Sionil Jose, Austin Coates and Rizal's biography / Other books published

Several Rizal biographies have been written but Austin Coates’ “Rizal  Filipino Nationalist and Patriot” is the best, declares F. Sionil Jose.

Born in London in 1922, Coates made a study of Rizal’s 1891-92 stay in Hongkong while he was Assistant Colonial Secretary. He was an administrator, diplomat and advisor on Chinese affairs until 1962. A Knight Grand Officer of Rizal, he was guest at the 1961 International Congress on Rizal in Manila.

Before I dwell on Coates’ book, here are a few notes on its sender, F. Sionil Jose. A literary icon, he is a National Artist in Literature. His multi-novel Rosales Saga, and other novels, translated into 20 languages, are read worldwide.

On him, James Fallows of The Atlantic Monthly writes: “Like being on the road with Rabelais . . . America has no counterpart — no one who is simultaneously a prolific novelist, a social and political organizer, an editor and a journalist, a small-scale entrepreneur . . . Jose’s identity has equipped him to be fully sensitive to his nation’s miseries without succumbing, like many of his characters, to corruption or despair.”

Other quotes on Jose: “One of the (Philippines’) most distinguished men of letters.” — Times / “The foremost novelist in English . . . (he deserves) a much wider readership.” — The New York Review of Books /“Considered by many to be Asia’s most likely candidate for the Nobel Prize for Literature . . .” — The Singapore Straits Times.

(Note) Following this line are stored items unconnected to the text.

-- pv_equiv track=rewrite | github.com/TheRedEnd2000/AdvancedHunt | scripts/scan_hardcoded.py | _mask_java_comments
-- ===== SOURCE A (Python) =====
-- def _mask_java_comments(text: str) -> str:
--     """Return a same-length string with Java comments replaced by spaces."""
--     out = list(text)
--     in_string = False
--     in_char = False
--     escaped = False
--     in_line_comment = False
--     in_block_comment = False
--
--     i = 0
--     while i < len(out):
--         ch = out[i]
--
--         if in_line_comment:
--             if ch == "\n":
--                 in_line_comment = False
--                 i += 1
--                 continue
--             out[i] = " "
--             i += 1
--             continue
--
--         if in_block_comment:
--             if ch == "*" and i + 1 < len(out) and out[i + 1] == "/":
--                 out[i] = " "
--                 out[i + 1] = " "
--                 in_block_comment = False
--                 i += 2
--                 continue
--             if ch != "\n":
--                 out[i] = " "
--             i += 1
--             continue
--
--         if in_string:
--             if escaped:
--                 escaped = False
--             elif ch == "\\":
--                 escaped = True
--             elif ch == '"':
--                 in_string = False
--             i += 1
--             continue
--
--         if in_char:
--             if escaped:
--                 escaped = False
--             elif ch == "\\":
--                 escaped = True
--             elif ch == "'":
--                 in_char = False
--             i += 1
--             continue
--
--         # Start of comments?
--         if ch == "/" and i + 1 < len(out):
--             next_ch = out[i + 1]
--             if next_ch == "/":
--                 in_line_comment = True
--                 out[i] = " "
--                 out[i + 1] = " "
--                 i += 2
--                 continue
--             elif next_ch == "*":
--                 in_block_comment = True
--                 out[i] = " "
--                 out[i + 1] = " "
--                 i += 2
--                 continue
--
--         # Start of literals?
--         if ch == '"':
--             in_string = True
--         elif ch == "'":
--             in_char = True
--
--         i += 1
--
--     return "".join(out)
-- ===== SOURCE B (Python) =====
-- def _mask_java_comments(text: str) -> str:
--     """Token-based rewrite: consume whole comments/literals at a time instead of a
--     per-character boolean state machine; same output, newlines in comments kept."""
--     n = len(text)
--     out = []
--     i = 0
--     while i < n:
--         ch = text[i]
--         if ch == '/' and i + 1 < n and text[i + 1] == '/':
--             i += 2
--             j = text.find('\n', i)
--             if j == -1:
--                 j = n
--             out.append('  ' + ' ' * (j - i))
--             i = j
--         elif ch == '/' and i + 1 < n and text[i + 1] == '*':
--             i += 2
--             j = text.find('*/', i)
--             end = n if j == -1 else j
--             out.append('  ' + ''.join('\n' if c == '\n' else ' ' for c in text[i:end]))
--             if j != -1:
--                 out.append('  ')
--                 end = j + 2
--             i = end
--         elif ch == '"' or ch == "'":
--             j = i + 1
--             while j < n:
--                 if text[j] == '\\':
--                     j += 2
--                 elif text[j] == ch:
--                     j += 1
--                     break
--                 else:
--                     j += 1
--             j = min(j, n)
--             out.append(text[i:j])
--             i = j
--         else:
--             out.append(ch)
--             i += 1
--     return ''.join(out)
-- ===== Notes on version B (the rewrite author's own statement) =====
-- stated objective: alternative
-- what changed: Replaced the per-character five-flag boolean state machine with a token scanner that consumes whole line comments, block comments and string/char literals at a time (using str.find to jump to each token's end) and concatenates the masked/verbatim pieces.
import Mathlib
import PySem

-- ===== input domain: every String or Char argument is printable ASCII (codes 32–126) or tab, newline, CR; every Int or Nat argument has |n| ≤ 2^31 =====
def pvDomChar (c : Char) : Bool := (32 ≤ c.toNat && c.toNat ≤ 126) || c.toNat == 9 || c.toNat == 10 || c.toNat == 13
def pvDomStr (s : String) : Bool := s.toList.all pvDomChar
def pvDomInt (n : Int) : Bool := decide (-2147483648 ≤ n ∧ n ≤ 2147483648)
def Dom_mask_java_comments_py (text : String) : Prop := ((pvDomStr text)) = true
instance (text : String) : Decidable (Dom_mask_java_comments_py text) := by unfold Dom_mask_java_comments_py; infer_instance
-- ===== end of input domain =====

-- B replaces A's per-character boolean state machine by a token scanner that consumes
-- whole comments and literals at a time (objective: alternative decomposition, same cost).

-- ===== PORT A =====
-- per-character state machine; flags in order: in_string, in_char, escaped, in_line_comment, in_block_comment
def maskA : List Char → Bool → Bool → Bool → Bool → Bool → List Char
  | [], _, _, _, _, _ => []
  | ch :: rest, inStr, inChr, esc, inLine, inBlock =>
    if inLine then
      if ch = '\n' then ch :: maskA rest inStr inChr esc false inBlock
      else ' ' :: maskA rest inStr inChr esc inLine inBlock
    else if inBlock then
      -- Python: ch == '*' and i+1 < len(out) and out[i+1] == '/'
      (if ch = '*' ∧ rest.head? = some '/' then
        ' ' :: ' ' :: maskA rest.tail inStr inChr esc inLine false
      else (if ch = '\n' then ch else ' ') :: maskA rest inStr inChr esc inLine inBlock)
    else if inStr then
      if esc then ch :: maskA rest inStr inChr false inLine inBlock
      else if ch = '\\' then ch :: maskA rest inStr inChr true inLine inBlock
      else if ch = '"' then ch :: maskA rest false inChr esc inLine inBlock
      else ch :: maskA rest inStr inChr esc inLine inBlock
    else if inChr then
      if esc then ch :: maskA rest inStr inChr false inLine inBlock
      else if ch = '\\' then ch :: maskA rest inStr inChr true inLine inBlock
      else if ch = '\'' then ch :: maskA rest inStr false esc inLine inBlock
      else ch :: maskA rest inStr inChr esc inLine inBlock
    else
      -- Python: ch == '/' and i+1 < len(out), then out[i+1] in {'/', '*'}
      (if ch = '/' ∧ rest.head? = some '/' then
        ' ' :: ' ' :: maskA rest.tail inStr inChr esc true inBlock
      else if ch = '/' ∧ rest.head? = some '*' then
        ' ' :: ' ' :: maskA rest.tail inStr inChr esc inLine true
      else
        if ch = '"' then ch :: maskA rest true inChr esc inLine inBlock
        else if ch = '\'' then ch :: maskA rest inStr true esc inLine inBlock
        else ch :: maskA rest inStr inChr esc inLine inBlock)
termination_by cs _ _ _ _ _ => cs.length
decreasing_by all_goals (simp [List.length_tail]; try omega)

def mask_java_comments_py (text : String) : String :=
  String.mk (maskA text.toList false false false false false)

-- ===== PORT B =====
-- Source B's text.find('\n', i): spaces up to (excluding) the next newline, plus the remainder
def lineRest : List Char → List Char × List Char
  | [] => ([], [])
  | c :: cs => if c = '\n' then ([], c :: cs) else
      (' ' :: (lineRest cs).1, (lineRest cs).2)

-- Source B's text.find('*/', i): mask (newlines kept) up to and including "*/" (or EOF), plus the remainder
def blockRest : List Char → List Char × List Char
  | [] => ([], [])
  | c :: cs =>
    if c = '*' ∧ cs.head? = some '/' then ([' ', ' '], cs.tail)
    else ((if c = '\n' then c else ' ') :: (blockRest cs).1, (blockRest cs).2)

-- Source B's literal scan: verbatim text up to and including the unescaped closing quote (or EOF)
def litRest (q : Char) : List Char → List Char × List Char
  | [] => ([], [])
  | c :: cs =>
    if c = '\\' then (c :: cs.take 1 ++ (litRest q cs.tail).1, (litRest q cs.tail).2)
    else if c = q then ([c], cs)
    else (c :: (litRest q cs).1, (litRest q cs).2)
termination_by cs => cs.length
decreasing_by all_goals (simp [List.length_tail]; try omega)

theorem lineRest_len : ∀ cs : List Char, (lineRest cs).2.length ≤ cs.length := by
  intro cs
  fun_induction lineRest cs <;> simp_all <;> omega

theorem blockRest_len : ∀ cs : List Char, (blockRest cs).2.length ≤ cs.length := by
  intro cs
  fun_induction blockRest cs <;> simp_all [List.length_tail] <;> omega

theorem litRest_len : ∀ (q : Char) (cs : List Char), (litRest q cs).2.length ≤ cs.length := by
  intro q cs
  fun_induction litRest q cs <;> simp_all [List.length_tail] <;> omega

def maskB : List Char → List Char
  | [] => []
  | ch :: cs =>
    if ch = '/' ∧ cs.head? = some '/' then
      ' ' :: ' ' :: (lineRest cs.tail).1 ++ maskB (lineRest cs.tail).2
    else if ch = '/' ∧ cs.head? = some '*' then
      ' ' :: ' ' :: (blockRest cs.tail).1 ++ maskB (blockRest cs.tail).2
    else if ch = '"' ∨ ch = '\'' then
      ch :: (litRest ch cs).1 ++ maskB (litRest ch cs).2
    else ch :: maskB cs
termination_by cs => cs.length
decreasing_by
  · have := lineRest_len cs.tail; have h2 : cs.tail.length ≤ cs.length := by
      cases cs <;> simp
    simp; omega
  · have := blockRest_len cs.tail; have h2 : cs.tail.length ≤ cs.length := by
      cases cs <;> simp
    simp; omega
  · have := litRest_len ch cs; simp; omega
  · simp

def mask_java_comments_py_alt (text : String) : String :=
  String.mk (maskB text.toList)

-- ===== PRECONDITION & SPEC =====
def Spec_mask_java_comments_py (text : String) (out : String) : Prop := out = mask_java_comments_py_alt text
instance (text : String) (out : String) : Decidable (Spec_mask_java_comments_py text out) := by unfold Spec_mask_java_comments_py; infer_instance

-- ===== CLAIM (what is proved, stated in full; the proofs are below) =====
def Claim_equal_mask_java_comments_py : Prop := ∀ (text : String), Dom_mask_java_comments_py text → Spec_mask_java_comments_py text (mask_java_comments_py text)

-- ===== LEMMAS AND PROOFS =====

-- A in line-comment mode runs lineRest, then resumes in normal mode
theorem maskA_line : ∀ cs : List Char,
    maskA cs false false false true false =
      (lineRest cs).1 ++ maskA (lineRest cs).2 false false false false false := by
  intro cs
  fun_induction lineRest cs <;> simp_all [maskA]

-- A in block-comment mode runs blockRest, then resumes in normal mode
theorem maskA_block : ∀ cs : List Char,
    maskA cs false false false false true =
      (blockRest cs).1 ++ maskA (blockRest cs).2 false false false false false := by
  intro cs
  fun_induction blockRest cs <;> simp_all [maskA]

-- A one step after a backslash inside a literal: the next char is copied, escape cleared
theorem maskA_escS : ∀ cs : List Char,
    maskA cs true false true false false =
      cs.take 1 ++ maskA cs.tail true false false false false := by
  intro cs; cases cs <;> simp [maskA]

theorem maskA_escC : ∀ cs : List Char,
    maskA cs false true true false false =
      cs.take 1 ++ maskA cs.tail false true false false false := by
  intro cs; cases cs <;> simp [maskA]

-- A in string mode runs litRest '"', then resumes in normal mode
theorem maskA_str : ∀ cs : List Char,
    maskA cs true false false false false =
      (litRest '"' cs).1 ++ maskA (litRest '"' cs).2 false false false false false := by
  intro cs
  fun_induction litRest '"' cs <;> simp_all [maskA, maskA_escS]

-- A in char mode runs litRest '\'', then resumes in normal mode
theorem maskA_chr : ∀ cs : List Char,
    maskA cs false true false false false =
      (litRest '\'' cs).1 ++ maskA (litRest '\'' cs).2 false false false false false := by
  intro cs
  fun_induction litRest '\'' cs <;> simp_all [maskA, maskA_escC]

theorem maskA_eq_maskB : ∀ cs : List Char,
    maskA cs false false false false false = maskB cs := by
  intro cs
  fun_induction maskB cs with
  | case1 => simp [maskA]
  | case2 => simp_all [maskA, maskA_line]
  | case3 => simp_all [maskA, maskA_block]
  | case4 =>
    rename_i c cs h1 h2 h ih
    rcases h with rfl | rfl <;> simp_all [maskA, maskA_str, maskA_chr]
  | case5 =>
    rename_i c cs h1 h2 h ih
    by_cases hc : c = '/'
    · subst hc; simp_all [maskA]
    · simp_all [maskA, hc]

-- ===== VERDICT (by name: the statement is the Claim_ definition above) =====
theorem mask_java_comments_py_spec : Claim_equal_mask_java_comments_py := by
  intro text _
  unfold Spec_mask_java_comments_py mask_java_comments_py mask_java_comments_py_alt
  rw [maskA_eq_maskB]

Jose is founder and secretary general of the Philippines’ PEN (Publishers, Novelists, Essayists) Center. PEN meetings are held at his Solidaridad Bookshop, an “intellectual “locus” hallowed by the presence of such stalwarts as Norman Mailer, Gunther Grass, Nobel Prize winner Mario Vargas Llosa, Filipino literary giants Nick Joaquin, the Tiempos, Bien Lumbera, Elmer Ordoñez, et al. PEN seminars aim to elevate the literary standards of Filipino writers in English and Pilipino.

To return to Coates, he is conversant with European history, American history and Asian history, all of which he correlates in his description of Rizal, comparing him to Gandhi, Tagore and Sun Yat-Sen — all four of whom “remoulded the thinking of a continent” — adding: “Of all the national leaders of Asia, Rizal was the most considerable, balanced and far-seeing. Although the least known, Rizal was the most remarkable. Rizal’s is the most documented life of any Asian of the 19th century, perhaps of any Asian ever.”

“Unamuno calls Rizal the Tagalog Christ and the parallel between them is inevitable.” Like Christ, Rizal realized he had a mission which he fulfilled magnificently, saying seconds after he was executed, “Consummatum est” just as Christ had exclaimed before He breathed His last.

Coates deeply admires Rizal’s chastity although he was attracted to several women, as also the strong, indestructible unity and solidarity of the Rizal family through its countless trials and tribulations: the loss of properties, the unceasing harassment of the government authorities and the friars, the imprisonment of Rizal’s mother, Doña Teodora.

Two facts stand out: First, Rizal made no retraction; second, he never married Josephine Bracken, but gave her lasting tribute in his final poem Mi Ultimo Adios.

Rizal Day has come and gone, but as Coates observes: “Rizal the man stands among those few who are companions to no particular epoch or continent, who belong to the world, and whose lives have a universal message. In his own country, he continues to be revered as a national hero, and has had greater influence on his people than any other man.”